25K views 13 replies 11 participants last post by  Defy305  
#1 · (Edited)
I have looked all over the site for an answer to my question, but was unable to find what I am looking for, sorry if I am missing it!

Also, let me say that I am a complete novice when dealing with suspension, so please bear with me!

I was told today by a mechanic that I have a leaky right rear strut on my car. The shop qouted me over $800 for the parts and labor. I recently shelled out $800 for my 90k service, and really am not currently able to, and do not want to pay that much again for maintenance. Do I have any better options? I do not want to lower the car, I prefer to keep the suspension stock.
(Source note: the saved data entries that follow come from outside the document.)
-- pv_equiv track=rewrite | github.com/Nikhilesh-B/CompetitiveProgrammingPractice | competitive programming questions/CULC/question5.py | calculate_val
-- ===== SOURCE A (Python) =====
-- def memoized_exponentation_calc(exponentations, n):
--     if n in exponentations:
--         val = exponentations[n]
--         return val
--     else:
--         val = memoized_exponentation_calc(exponentations=exponentations, n=n-1)
--         exponentations[n] = 2*val
--         return 2*val
--
-- def calculate_val(input_string):
--     n = len(input_string)
--     input_string = input_string[::-1]
--     running_sum = 0
--     exponentations = {0: 1}
--     for i, char in enumerate(input_string):
--         if char == "O":
--             if i not in exponentations:
--                 val = memoized_exponentation_calc(exponentations, i)
--                 exponentations[i] = val
--             else:
--                 val = exponentations[i]
--             running_sum += (val)
--     return running_sum % (10**9+7)
-- ===== SOURCE B (Python) =====
-- def calculate_val(input_string):
--     if not input_string:
--         return 0
--     bits = ''.join('1' if c == 'O' else '0' for c in input_string)
--     return int(bits, 2) % (10**9 + 7)
-- ===== Notes on version B (the rewrite author's own statement) =====
-- stated objective: idiomatic
-- what changed: Replaces the reversed-string loop with a memoized-power dictionary by reading the string directly as a binary number ('O' = bit 1, leftmost char most significant) via int(bits, 2), then taking the modulus once.
import Mathlib
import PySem

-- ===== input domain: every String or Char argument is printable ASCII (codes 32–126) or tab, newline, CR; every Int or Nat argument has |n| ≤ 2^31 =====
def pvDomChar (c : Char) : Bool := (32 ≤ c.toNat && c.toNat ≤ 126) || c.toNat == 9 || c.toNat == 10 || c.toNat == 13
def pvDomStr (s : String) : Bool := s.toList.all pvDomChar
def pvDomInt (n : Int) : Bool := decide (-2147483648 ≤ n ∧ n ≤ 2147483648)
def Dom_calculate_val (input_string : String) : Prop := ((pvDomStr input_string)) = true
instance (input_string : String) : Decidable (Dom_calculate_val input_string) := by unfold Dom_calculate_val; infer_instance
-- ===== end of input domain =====

-- B reads the string directly as a binary number ('O' = 1, leftmost char most significant)
-- instead of A's reversed-string loop with a memoized-power dictionary; same cost, plainer.

-- ===== PORT A =====
-- Recursive memoized power helper of A. In A the recursion bottoms out at the key 0
-- (always present); `fuel` (= n.toNat at every call site) makes the same descent structural.
-- The fuel-exhausted value 0 is never reached on A's calls.
def memoized_exponentation_calc (exps : PySem.Dict Int Int) (n : Int) (fuel : Nat) :
    PySem.Dict Int Int × Int :=
  match exps.get? n with
  | some v => (exps, v)
  | none =>
    match fuel with
    | 0 => (exps, 0)
    | f + 1 =>
      let r := memoized_exponentation_calc exps (n - 1) f
      (r.1.insert n (2 * r.2), 2 * r.2)

-- one iteration of A's `for i, char in enumerate(input_string)` body; state = (exponentations, running_sum)
def calcStep (st : PySem.Dict Int Int × Int) (p : Int × Char) : PySem.Dict Int Int × Int :=
  if p.2 = 'O' then
    if st.1.contains p.1 = false then
      let r := memoized_exponentation_calc st.1 p.1 p.1.toNat
      (r.1.insert p.1 r.2, st.2 + r.2)
    else
      -- `exponentations[i]`: the key is present in this branch, so getD is exact
      (st.1, st.2 + st.1.getD p.1 0)
  else st

def calculate_val (input_string : String) : Int :=
  -- input_string[::-1] (PySem.Str.slice?_none_none_neg_one: s[::-1] is the reverse)
  let rev := input_string.toList.reverse
  let fin := (PySem.List.enumerate rev 0).foldl calcStep (PySem.Dict.ofList [((0 : Int), (1 : Int))], 0)
  PySem.Int.mod fin.2 (10 ^ 9 + 7)

-- ===== PORT B =====
def calculate_val_alt (input_string : String) : Int :=
  if input_string.toList.isEmpty then 0
  else
    let bits := input_string.toList.map (fun c => if c = 'O' then '1' else '0')
    -- int(bits, 2): ported by hand as the base-2 Horner fold — exact here, since `bits`
    -- is a nonempty list of '0'/'1' digits only
    let v := bits.foldl (fun acc c => 2 * acc + (if c = '1' then (1 : Int) else 0)) 0
    PySem.Int.mod v (10 ^ 9 + 7)

-- ===== PRECONDITION & SPEC =====
def Spec_calculate_val (input_string : String) (out : Int) : Prop := out = calculate_val_alt input_string
instance (input_string : String) (out : Int) : Decidable (Spec_calculate_val input_string out) := by unfold Spec_calculate_val; infer_instance

-- ===== CLAIM (what is proved, stated in full; the proofs are below) =====
def Claim_equal_calculate_val : Prop := ∀ (input_string : String), Dom_calculate_val input_string → Spec_calculate_val input_string (calculate_val input_string)

-- ===== LEMMAS AND PROOFS =====

-- sum of 2^position over the 'O' characters of a list, positions starting at s
def oSum : List Char → Nat → Int
  | [], _ => 0
  | c :: t, s => (if c = 'O' then 2 ^ s else 0) + oSum t (s + 1)

-- invariant of A's memo dictionary: key 0 maps to 1, and every entry is (j, 2^j) with j ≥ 0
def DictInv (d : PySem.Dict Int Int) : Prop :=
  d.get? 0 = some 1 ∧ ∀ j v, d.get? j = some v → 0 ≤ j ∧ v = 2 ^ j.toNat

theorem dictInv_insert {d : PySem.Dict Int Int} (hd : DictInv d) (j : Int) (hj : 0 ≤ j) :
    DictInv (d.insert j (2 ^ j.toNat)) := by
  obtain ⟨h0, hall⟩ := hd
  constructor
  · by_cases h : (0 : Int) = j
    · subst h; simp [PySem.Dict.get?_insert_self]
    · rw [PySem.Dict.get?_insert_of_ne _ _ h]; exact h0
  · intro k v hk
    by_cases h : k = j
    · subst h
      rw [PySem.Dict.get?_insert_self] at hk
      exact ⟨hj, by injection hk with h; omega⟩
    · rw [PySem.Dict.get?_insert_of_ne _ _ h] at hk
      exact hall k v hk

theorem memo_spec (fuel : Nat) :
    ∀ (d : PySem.Dict Int Int) (n : Int), DictInv d → 0 ≤ n → n.toNat ≤ fuel →
      (memoized_exponentation_calc d n fuel).2 = 2 ^ n.toNat ∧
      DictInv (memoized_exponentation_calc d n fuel).1 := by
  induction fuel with
  | zero =>
    intro d n hd hn hf
    have hn0 : n = 0 := by omega
    subst hn0
    have h : memoized_exponentation_calc d 0 0 = (d, 1) := by
      simp [memoized_exponentation_calc, hd.1]
    rw [h]
    exact ⟨by simp, hd⟩
  | succ f ih =>
    intro d n hd hn hf
    unfold memoized_exponentation_calc
    cases hg : d.get? n with
    | some v => exact ⟨(hd.2 n v hg).2, hd⟩
    | none =>
      have hn0 : n ≠ 0 := by intro h; subst h; rw [hd.1] at hg; simp at hg
      obtain ⟨hv, hinv⟩ := ih d (n - 1) hd (by omega) (by omega)
      have hpow : (2 : Int) * 2 ^ (n - 1).toNat = 2 ^ n.toNat := by
        have h : n.toNat = (n - 1).toNat + 1 := by omega
        rw [h, pow_succ]; ring
      refine ⟨?_, ?_⟩
      · show 2 * (memoized_exponentation_calc d (n - 1) f).2 = 2 ^ n.toNat
        rw [hv, hpow]
      · show DictInv ((memoized_exponentation_calc d (n - 1) f).1.insert n
            (2 * (memoized_exponentation_calc d (n - 1) f).2))
        rw [hv, hpow]
        exact dictInv_insert hinv n hn

theorem loop_spec (xs : List Char) :
    ∀ (k : Nat) (d : PySem.Dict Int Int) (s : Int), DictInv d →
      ((PySem.List.enumerate xs (k : Int)).foldl calcStep (d, s)).2 = s + oSum xs k := by
  induction xs with
  | nil => intro k d s hd; simp [PySem.List.enumerate_nil, oSum]
  | cons c t ih =>
    intro k d s hd
    rw [PySem.List.enumerate_cons]
    have hcast : (k : Int) + 1 = ((k + 1 : Nat) : Int) := by push_cast; ring
    by_cases hc : c = 'O'
    · cases hcont : d.contains (k : Int) with
      | true =>
        -- key already present: its value is 2^k by the invariant
        have hsome : ∃ v, d.get? (k : Int) = some v := by
          have h := PySem.Dict.contains_eq_isSome_get? d (k : Int)
          rw [hcont] at h
          exact Option.isSome_iff_exists.mp h.symm
        obtain ⟨v, hv⟩ := hsome
        have hval : v = 2 ^ k := by
          have h := (hd.2 _ _ hv).2; simpa using h
        have hgetD : d.getD (k : Int) 0 = 2 ^ k := by
          rw [PySem.Dict.getD_eq_get?_getD, hv, hval]; rfl
        have hstep : calcStep (d, s) ((k : Int), c) = (d, s + 2 ^ k) := by
          simp [calcStep, hc, hcont, hgetD]
        rw [List.foldl_cons, hstep, hcast, ih (k + 1) d (s + 2 ^ k) hd, oSum]
        simp [hc]; ring
      | false =>
        -- key absent: the memo helper computes 2^k and preserves the invariant
        obtain ⟨hv, hinv⟩ := memo_spec k d (k : Int) hd (by positivity) (by simp)
        simp only [Int.toNat_natCast] at hv hinv
        have hstep : calcStep (d, s) ((k : Int), c)
            = ((memoized_exponentation_calc d (k : Int) k).1.insert (k : Int) (2 ^ k),
               s + 2 ^ k) := by
          simp [calcStep, hc, hcont, hv]
        have hins : DictInv ((memoized_exponentation_calc d (k : Int) k).1.insert (k : Int) (2 ^ k)) := by
          have h := dictInv_insert hinv (k : Int) (by positivity)
          simpa using h
        rw [List.foldl_cons, hstep, hcast, ih (k + 1) _ (s + 2 ^ k) hins, oSum]
        simp [hc]; ring
    · have hstep : calcStep (d, s) ((k : Int), c) = (d, s) := by
        simp [calcStep, hc]
      rw [List.foldl_cons, hstep, hcast, ih (k + 1) d s hd, oSum]
      simp [hc]

theorem dictInv_init : DictInv (PySem.Dict.ofList [((0 : Int), (1 : Int))]) := by
  constructor
  · decide
  · intro j v h
    rw [show PySem.Dict.ofList [((0 : Int), (1 : Int))] = PySem.Dict.mk [((0 : Int), (1 : Int))] from rfl] at h
    rw [PySem.Dict.get?_mk_cons] at h
    by_cases hj : (0 : Int) == j
    · have : j = 0 := by simpa using (beq_iff_eq.mp hj).symm
      subst this
      simp at h
      refine ⟨le_refl 0, ?_⟩
      simp
      omega
    · simp [hj] at h
      exact absurd h (by simp [PySem.Dict.get?])

theorem oSum_append (l : List Char) (c : Char) :
    ∀ s, oSum (l ++ [c]) s = oSum l s + (if c = 'O' then 2 ^ (s + l.length) else 0) := by
  induction l with
  | nil => intro s; simp [oSum]
  | cons x t ih =>
    intro s
    simp only [List.cons_append, oSum, ih (s + 1), List.length_cons]
    have : s + 1 + t.length = s + (t.length + 1) := by omega
    rw [this]; ring

theorem horner_eq_oSum (xs : List Char) :
    ∀ (a : Int),
      (xs.map (fun c => if c = 'O' then '1' else '0')).foldl
        (fun acc c => 2 * acc + (if c = '1' then (1 : Int) else 0)) a
      = a * 2 ^ xs.length + oSum xs.reverse 0 := by
  induction xs with
  | nil => intro a; simp [oSum]
  | cons c t ih =>
    intro a
    simp only [List.map_cons, List.foldl_cons, List.reverse_cons, List.length_cons]
    rw [ih (2 * a + if (if c = 'O' then '1' else '0') = '1' then (1 : Int) else 0)]
    rw [oSum_append t.reverse c 0]
    have hbit : (if (if c = 'O' then '1' else '0') = '1' then (1 : Int) else 0)
        = (if c = 'O' then (1 : Int) else 0) := by
      by_cases hc : c = 'O' <;> simp [hc]
    rw [hbit, pow_succ]
    simp only [List.length_reverse, Nat.zero_add]
    by_cases hc : c = 'O' <;> simp [hc] <;> ring

-- ===== VERDICT (by name: the statement is the Claim_ definition above) =====
theorem calculate_val_spec : Claim_equal_calculate_val := by
  intro s _
  unfold Spec_calculate_val calculate_val calculate_val_alt
  cases hs : s.toList with
  | nil =>
    simp [PySem.List.enumerate_nil]
  | cons c t =>
    rw [show (c :: t).isEmpty = false from rfl]
    simp only [Bool.false_eq_true, if_false]
    have hloop := loop_spec (c :: t).reverse 0 (PySem.Dict.ofList [((0 : Int), (1 : Int))]) 0 dictInv_init
    have hcast0 : ((0 : Nat) : Int) = 0 := rfl
    rw [hcast0] at hloop
    rw [hloop, horner_eq_oSum (c :: t) 0]
    simp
I don't mind using aftermarket parts, but want to keep the ride height, quality, etc. factory, and really only want to fix that strut, not mess with any other part of the suspension. I have experience working on cars and do most maintenance myself. I have access to most tools as well. My questions are:

Can anyone recommend a strut to buy rather than from lexus/toyota? And where would I find it online? (Google doesnt offer me much help!)

Will I need an entire new strut assembly? Just a strut bar? Etc? *Again, I know nothing about suspension!

Is this a job I can do myself? If so, any specialized tools required?

I have seen the threads about DIY coil's etc, but they seem to be different than what I am looking for. I really appreciate any help that anyone may be able to offer!!
 
#2 ·
I wouldn't suggest using an aftermarket shock and spring on one corner and staying stock on the other three.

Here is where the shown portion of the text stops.